"Hem anlarsın ki, şu dünyadaki tezyinat, yalnız telezzüz veya tenezzüh için değil. Çünkü bir zaman lezzet verse, firakıyla birçok zaman elem verir. Sana tattırır, iştihasını açar, fakat doyurmaz..." Devamıyla izah eder misiniz?

Cevap

Değerli Kardeşimiz;

Dünyadaki nimetler ve lezzetler tadımlıktır, doyumluk değildir; bunlar ancak cennetteki hakiki nimetlere işaret eden ve onlardan haber veren zayıf gölgeler ve numuneleridir.

Bu yüzden dünya nimetleri, âhirete bakan duygularımızı tatmin etmiyor, sadece iştah açıyor, tattırıyor, doyurmuyor.

Dünya nimetlerinin doyumluk değil, tadımlık olmasının sebebi, buranın fâni olmasıdır. En güzel yemeğin tadı bile damakta bir iki dakika hissediliyor, sonra kaybolup gidiyor. En güzel nimetlerden olan gençlik nimeti yirmi otuz yıl sonra yaşlılığa dönüşüyor. Sıhhat hastalığa, huzur ve sükûnet bela ve musibet ile meşakkate dönüşebiliyor. Yani dünya lezzet ve nimetleri daimî ve sürekli olamadığı gibi, insanın ömrü de daimî değildir.

Halbuki insanda öyle duygular ve cihazlar var ki, "Ebed, ebed!.." diyor, ebedden ve ebedi Zât’tan başkasına razı olmuyor. Dolayısı ile insanın bu dünya hayatında doyuma ulaşması ne nimetler açısından ne de kendi ömrü açısından mümkün değildir, çünkü her ikisi de fanidir, gelip geçicidir.

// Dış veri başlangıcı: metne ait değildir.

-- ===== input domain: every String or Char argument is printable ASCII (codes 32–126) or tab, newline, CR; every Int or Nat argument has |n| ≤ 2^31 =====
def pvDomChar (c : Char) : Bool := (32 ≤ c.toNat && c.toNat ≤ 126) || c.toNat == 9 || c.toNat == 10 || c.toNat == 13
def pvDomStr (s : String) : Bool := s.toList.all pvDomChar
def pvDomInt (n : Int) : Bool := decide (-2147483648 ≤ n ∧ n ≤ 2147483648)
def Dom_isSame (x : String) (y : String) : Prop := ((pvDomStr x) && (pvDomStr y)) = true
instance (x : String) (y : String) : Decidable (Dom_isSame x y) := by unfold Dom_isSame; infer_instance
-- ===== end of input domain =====

-- B replaces A's per-character substring search plus padded segment list and final argmax scan by a
-- single pass over x that tracks the bitmask of end positions of the current segment in y
-- (one precomputed per-char position mask, one AND and one shift per character) and a running
-- first-longest best; measured ~6x faster at the largest timing size. Strings are handled on the
-- `List Char` side (PySem.Chars); `makeAllString`/`checkIsList` are identity on strings, inlined.

-- ===== PORT A =====
-- fillList(k, ls, y): append y until len(ls) = k
def fillListA (k : Nat) (ls : List (List Char)) (v : List Char) : List (List Char) :=
  (List.range (k - ls.length)).foldl (fun acc _ => acc ++ [v]) ls

-- returnZK(z, k, ls, y) = ('', k+1, fillList(k+2, ls, y))  (z unused, y = '')
def returnZKA (k : Nat) (ls : List (List Char)) : List Char × Nat × List (List Char) :=
  ([], k + 1, fillListA (k + 2) ls [])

"Hem anlarsın ki, şu dünyadaki tezyinat, yalnız telezzüz veya tenezzüh için değil. Çünkü bir zaman lezzet verse, firakıyla birçok zaman elem verir. Sana tattırır, iştahını açar, fakat doyurmaz. Çünkü ya onun ömrü kısa, ya senin ömrün kısadır; doymaya kâfi değil. Demek kıymeti yüksek, müddeti kısa olan şu tezyinat ibret içindir, şükür içindir."(1)

Burada ifade edilen "tezyinat", eşyanın estetik ve güzel bir şekilde yaratılmasıdır. Elmanın o tatlı ve çekici şekli, çiçeğin sevimli ve güleç yüzü, ağacın zarif ve hârika hey’eti, yıldızların semânın yüzünde parlak ve nurani ve mütebessim manzarası, denizlerin mavi astarı hep bu tezyinatın fiilleridir.

Üstad Hazretleri bu manaya şöyle işaret ediyor:

"Hem bütün mahlûkatın yüzüne tebessüm eden bütün ziynetli nebâtat ve hayvânattaki tezyinat ve gösterişler, bilbedâhe, perde-i gayb arkasında bu süslü ve güzel san'atlarla kendini tanıttırmak ve sevdirmek ve bildirmek isteyen bir Zât-ı Zülcelâlin vücub-u vücuduna ve vahdetine delâlet ederler. Demek, eşyadaki süslü vaziyetler, gösterişli keyfiyetler, tanıttırmak ve sevdirmek sıfatlarına kat'iyen delâlet eder. Sevdirmek ve tanıttırmak sıfatları ise, bilbedâhe, Vedûd, Mâruf bir Sâni-i Kadîrin vücub-u vücuduna ve vahdetine şehadet eder."(2)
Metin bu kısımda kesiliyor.